第二次世界大戦中、日本はドイツとイタリアと同盟関係を結んでいた。
この「日独伊三国同盟」は教科書に太文字で書いてある重要な出来事だから、知ってる人も多いはずだ。
では、「日泰同盟」はどうだろう?
大戦時、日本は東南アジアでは、タイとタッグを組んでいたことはあまり知られていない。

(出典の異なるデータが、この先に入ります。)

-- pv_equiv track=rewrite | github.com/hyz218/codingtest_programmers | level_1/recommend_job.py | solution
-- ===== SOURCE A (Python) =====
-- def solution(table, languages, preference):
--     answer = [] #answer 초기화
--     score = [] #점수 초기화
--     job = [] #직업군 초기화
--
--     for i in range(len(table)): #table 길이만큼 도는 반복문
--         num = 0 #점수 계산 초기화
--         t = table[i].split(" ") #문장 분리
--         job.append(t[0]) #직업군 추가
--         for j in range(1,len(t)): #문장 길이만큼 도는 반복문
--             for l in range(len(languages)): #언어 길이만큼 도는 반복문
--                 if (languages[l]==t[j]): #언어와 문장에서 단어가 해당하는 문자가 같은 경우
--                     num+=(5-j+1)*preference[l] #해당 가중치 곱하여 총점 덧셈
--         score.append(num) #점수 배열에 추가
--
--     for i in range(len(score)):
--         if (score[i]==max(score)): #점수가 최고값이라면 answer에 추가
--             answer.append(job[i])
--
--     answer.sort() #중복인 경우가 있으므로 answer 정렬
--     answer = answer[0] #사전순 정렬 후 가장 앞에 있는 값 return
--     return answer
-- ===== SOURCE B (Python) =====
-- def solution(table, languages, preference):
--     weight = {}
--     for lang, p in zip(languages, preference):
--         weight[lang] = weight.get(lang, 0) + p
--     best = None  # (score, job) running best: higher score wins, ties go to the smaller job name
--     for row in table:
--         words = row.split(" ")
--         job = words[0]
--         s = 0
--         for j, w in enumerate(words[1:], 1):
--             s += (6 - j) * weight.get(w, 0)
--         if best is None or s > best[0] or (s == best[0] and job < best[1]):
--             best = (s, job)
--     return best[1]
-- ===== Notes on version B (the rewrite author's own statement) =====
-- stated objective: faster
-- what changed: B builds a language->weight dictionary once and keeps a single running best (score, job) pair with lexicographic tie-break, replacing A's per-word linear scan over all languages and its separate max/filter/sort passes over parallel score and job arrays.
import Mathlib
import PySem

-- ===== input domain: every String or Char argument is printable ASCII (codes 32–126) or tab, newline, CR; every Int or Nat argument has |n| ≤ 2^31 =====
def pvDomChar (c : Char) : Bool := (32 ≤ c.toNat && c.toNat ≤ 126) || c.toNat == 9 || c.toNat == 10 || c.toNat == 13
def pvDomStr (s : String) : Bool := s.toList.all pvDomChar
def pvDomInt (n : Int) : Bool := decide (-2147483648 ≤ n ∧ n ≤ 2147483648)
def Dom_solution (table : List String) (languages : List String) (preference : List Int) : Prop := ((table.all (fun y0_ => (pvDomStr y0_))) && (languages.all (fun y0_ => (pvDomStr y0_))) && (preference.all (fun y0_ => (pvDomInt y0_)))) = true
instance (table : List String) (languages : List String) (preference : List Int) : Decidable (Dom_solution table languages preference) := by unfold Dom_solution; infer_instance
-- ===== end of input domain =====

-- B replaces A's O(rows·words·languages) rescan plus max/filter/sort passes by a weight
-- dictionary built once and a single running-best fold (faster, one pass).

-- ===== PORT A =====
-- row.split(" "): sep " " is nonempty, so split? is always `some`; `.getD []` never fires.
-- t[0]: split with a separator always returns a nonempty list, so headD's default never fires.
-- preference[l] is read with a default: Python raises IndexError there exactly when
-- l ≥ len(preference) and the branch is taken, which Pre_solution excludes.
def solution (table : List String) (languages : List String) (preference : List Int) : String :=
  let acc := table.foldl (fun (acc : List String × List Int) row =>
      let t := (PySem.Str.split? row " ").getD []
      let num := (PySem.List.enumerate (t.drop 1) 1).foldl (fun num jw =>
          (PySem.List.enumerate languages 0).foldl (fun num ll =>
              if ll.2 = jw.2 then num + (5 - jw.1 + 1) * PySem.List.pyGetD preference ll.1 0
              else num) num) 0
      (acc.1 ++ [t.headD ""], acc.2 ++ [num])) (([] : List String), ([] : List Int))
  let answer := (acc.2.zip acc.1).foldl (fun ans p =>
      if some p.1 = PySem.List.max? acc.2 (fun x => x) then ans ++ [p.2] else ans) []
  -- answer[0]: Python raises IndexError when answer is empty (only for table = [],
  -- where max(score) already raised ValueError); excluded by Pre_solution.
  (PySem.List.sorted answer (fun x => x) false).headD ""

-- ===== PORT B =====
def solution_alt (table : List String) (languages : List String) (preference : List Int) : String :=
  let weight := (languages.zip preference).foldl
      (fun (d : PySem.Dict String Int) p => d.insert p.1 (d.getD p.1 0 + p.2)) PySem.Dict.empty
  let best := table.foldl (fun (best : Option (Int × String)) row =>
      let words := (PySem.Str.split? row " ").getD []
      let job := words.headD ""
      let s := (PySem.List.enumerate (words.drop 1) 1).foldl
          (fun s jw => s + (6 - jw.1) * weight.getD jw.2 0) 0
      match best with
      | none => some (s, job)
      | some b => if b.1 < s ∨ (s = b.1 ∧ job < b.2) then some (s, job) else some b) none
  match best with
  | some b => b.2
  | none => ""   -- only for table = [], which Pre_solution excludes (Python B raises there)

-- ===== PRECONDITION & SPEC =====
-- Pre_ excludes exactly the inputs where A raises: an empty table (max([]) → ValueError,
-- answer[0] → IndexError) and inputs where a language whose index is ≥ len(preference)
-- occurs as a word (position ≥ 1) of some row (preference[l] → IndexError).
def Pre_solution (table : List String) (languages : List String) (preference : List Int) : Prop :=
  table ≠ [] ∧ ∀ l ∈ List.range languages.length, preference.length ≤ l →
    ∀ row ∈ table, languages[l]! ∉ ((PySem.Str.split? row " ").getD []).drop 1
instance (table : List String) (languages : List String) (preference : List Int) : Decidable (Pre_solution table languages preference) := by unfold Pre_solution; infer_instance
def pvWitness_solution : List String × List String × List Int :=
  (["SI python java", "CONTENTS c python", "GAME c"], ["python", "c"], [5, 4])

def Spec_solution (table : List String) (languages : List String) (preference : List Int) (out : String) : Prop := out = solution_alt table languages preference
instance (table : List String) (languages : List String) (preference : List Int) (out : String) : Decidable (Spec_solution table languages preference out) := by unfold Spec_solution; infer_instance

-- ===== CLAIM (what is proved, stated in full; the proofs are below) =====
def Claim_equal_solution : Prop := ∀ (table : List String) (languages : List String) (preference : List Int), Dom_solution table languages preference → Pre_solution table languages preference → Spec_solution table languages preference (solution table languages preference)

-- ===== LEMMAS AND PROOFS =====

-- total preference weight of the word w over an association list (languages zipped with preference)
def pvWsum (zs : List (String × Int)) (w : String) : Int :=
  ((zs.filter (fun p => p.1 = w)).map (·.2)).sum

-- the weight dict of port B looks up pvWsum
theorem pv_dict_wsum (zs : List (String × Int)) (d : PySem.Dict String Int) (w : String) :
    (zs.foldl (fun d p => d.insert p.1 (d.getD p.1 0 + p.2)) d).getD w 0
      = d.getD w 0 + pvWsum zs w := by
  induction zs generalizing d with
  | nil => simp [pvWsum]
  | cons z zs ih =>
    simp only [List.foldl_cons, ih, pvWsum, List.filter_cons]
    rw [PySem.Dict.getD_insert]
    by_cases h : z.1 = w
    · simp [h]; ring
    · simp [h, Ne.symm h]

theorem pv_enumerate_shift {α : Type} (xs : List α) (s : Int) :
    PySem.List.enumerate xs (s + 1)
      = (PySem.List.enumerate xs s).map (fun p => (p.1 + 1, p.2)) := by
  induction xs generalizing s with
  | nil => simp [PySem.List.enumerate]
  | cons x xs ih => simp [PySem.List.enumerate_cons, ih]

theorem pv_foldl_ite_add {α : Type} (xs : List α) (p : α → Prop) [DecidablePred p]
    (f : α → Int) (init : Int) :
    xs.foldl (fun a x => if p x then a + f x else a) init
      = init + ((xs.map (fun x => if p x then f x else 0))).sum := by
  rw [PySem.List.foldl_congr_mem xs _ (fun a x => a + (if p x then f x else 0)) init
    (by intro a x _; by_cases h : p x <;> simp [h]), PySem.List.foldl_add]

-- the enumerate-indexed preference sum equals pvWsum of the zip when every match is in range
theorem pv_sum_eq_wsum (L : List String) (P : List Int) (w : String)
    (Hw : ∀ k, (h : k < L.length) → L[k] = w → k < P.length) :
    ((PySem.List.enumerate L 0).map
        (fun kl => if kl.2 = w then PySem.List.pyGetD P kl.1 0 else 0)).sum
      = pvWsum (L.zip P) w := by
  induction L generalizing P with
  | nil => simp [PySem.List.enumerate, pvWsum]
  | cons l L ih =>
    rw [PySem.List.enumerate_cons, show (0:Int) + 1 = 0 + 1 by rfl, pv_enumerate_shift]
    match P with
    | [] =>
      have hl : ¬ (l = w) := fun h => absurd (Hw 0 (by simp) h) (by simp)
      simp only [List.map_cons, List.map_map, List.sum_cons, hl, List.zip_nil_right,
        pvWsum, List.filter_nil, List.map_nil, List.sum_nil]
      rw [List.sum_eq_zero]
      · simp
      · intro x hx
        simp only [List.mem_map, Function.comp] at hx
        obtain ⟨kl, hkl, rfl⟩ := hx
        rw [PySem.List.mem_enumerate_iff] at hkl
        obtain ⟨k, hk, rfl⟩ := hkl
        have : ¬ (L[k] = w) := fun h => absurd (Hw (k+1) (by simpa using hk) (by simpa using h)) (by simp)
        simp [this]
    | p :: P' =>
      have htail : ((PySem.List.enumerate L 0).map
            ((fun kl => if kl.2 = w then PySem.List.pyGetD (p :: P') kl.1 0 else 0) ∘
              (fun q => (q.1 + 1, q.2)))).sum
          = ((PySem.List.enumerate L 0).map
            (fun kl => if kl.2 = w then PySem.List.pyGetD P' kl.1 0 else 0)).sum := by
        apply congrArg
        apply List.map_congr_left
        intro kl hkl
        rw [PySem.List.mem_enumerate_iff] at hkl
        obtain ⟨k, hk, rfl⟩ := hkl
        simp only [Function.comp]
        have h1 : ((0:Int) + k) + 1 = ((k + 1 : Nat) : Int) := by omega
        have h2 : (0:Int) + k = ((k : Nat) : Int) := by omega
        rw [h1, h2, PySem.List.pyGetD_natCast, PySem.List.pyGetD_natCast]
        simp
      have hw' : ∀ k, (h : k < L.length) → L[k] = w → k < P'.length := by
        intro k hk hlk
        have := Hw (k+1) (by simpa using hk) (by simpa using hlk)
        simpa using this
      simp only [List.map_cons, List.map_map, List.sum_cons, htail, ih P' hw']
      by_cases h : l = w
      · simp [h, pvWsum, PySem.List.pyGetD_zero_cons]
      · simp [h, pvWsum]

-- A's inner double loop over one word, as init + weight
theorem pv_inner_loop (languages : List String) (preference : List Int) (w : String)
    (c init : Int)
    (Hw : ∀ k, (h : k < languages.length) → languages[k] = w → k < preference.length) :
    (PySem.List.enumerate languages 0).foldl
        (fun num ll => if ll.2 = w then num + c * PySem.List.pyGetD preference ll.1 0 else num) init
      = init + c * pvWsum (languages.zip preference) w := by
  rw [pv_foldl_ite_add]
  have : ((PySem.List.enumerate languages 0).map
        (fun ll => if ll.2 = w then c * PySem.List.pyGetD preference ll.1 0 else 0)).sum
      = ((PySem.List.enumerate languages 0).map
        (fun ll => c * (if ll.2 = w then PySem.List.pyGetD preference ll.1 0 else 0))).sum := by
    apply congrArg; apply List.map_congr_left; intro kl _; split <;> simp
  rw [this, List.sum_map_mul_left, pv_sum_eq_wsum languages preference w Hw]

-- best-of list characterisation
def pvIsBest (rows : List (Int × String)) (M : Int) (J : String) : Prop :=
  (M, J) ∈ rows ∧ (∀ p ∈ rows, p.1 ≤ M) ∧ (∀ p ∈ rows, p.1 = M → J ≤ p.2)

theorem pv_best_unique {rows : List (Int × String)} {M1 M2 : Int} {J1 J2 : String}
    (h1 : pvIsBest rows M1 J1) (h2 : pvIsBest rows M2 J2) : M1 = M2 ∧ J1 = J2 := by
  obtain ⟨m1, b1, s1⟩ := h1
  obtain ⟨m2, b2, s2⟩ := h2
  have hM : M1 = M2 := le_antisymm (b2 _ m1) (b1 _ m2)
  subst hM
  exact ⟨rfl, le_antisymm (s1 _ m2 rfl) (s2 _ m1 rfl)⟩

-- the running-best fold of port B computes pvIsBest
-- the selection step of port B's running-best fold
def pvSel (best : Option (Int × String)) (r : Int × String) : Option (Int × String) :=
  match best with
  | none => some (r.1, r.2)
  | some b => if b.1 < r.1 ∨ (r.1 = b.1 ∧ r.2 < b.2) then some (r.1, r.2) else some b

theorem pvSel_some (s : Int) (j : String) (r : Int × String) :
    pvSel (some (s, j)) r
      = if s < r.1 ∨ (r.1 = s ∧ r.2 < j) then some (r.1, r.2) else some (s, j) := rfl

1941年12月8日、日本軍が真珠湾にある米軍基地を攻撃し、太平洋戦争がはじまった。と、一般的に思われているのだけど、じつはその約1時間前に日本軍はマレー半島に上陸作戦を行っていたのだ。
だから、厳密には、太平洋戦争の開始は真珠湾攻撃ではなく、「マレー上陸作戦」になる。
といっても、1時間なんて誤差みたいなもので、インパクとしては、真珠湾攻撃のほうがはるかに大きいから、太平洋戦争の開始は真珠湾攻撃と考えてヨシ。
それに、「待ってました」とばかりに、ドヤ顔で相手を否定する人間は嫌われる。

 

1943年の大東亜会議に参加したビルマやフィリピン、インドなどの首脳。
中央の軍服を着ているのが東條英機で、その左側に立っているのがタイの代表。

 

日本は太平洋戦争を「大東亜戦争」と呼んでいた。
当時、東南アジアはイギリスやオランダ、フランスの支配下にあったから、日本はヨーロッパ勢力を駆逐し、アジアの国々を解放しようと考えた。
そして、日本を中心にアジアが繁栄するという「大東亜共栄圏」を掲げる。
そうは言っても、実際には、日本軍によって東南アジアの人たちが苦しい思いをしたことは否定できない。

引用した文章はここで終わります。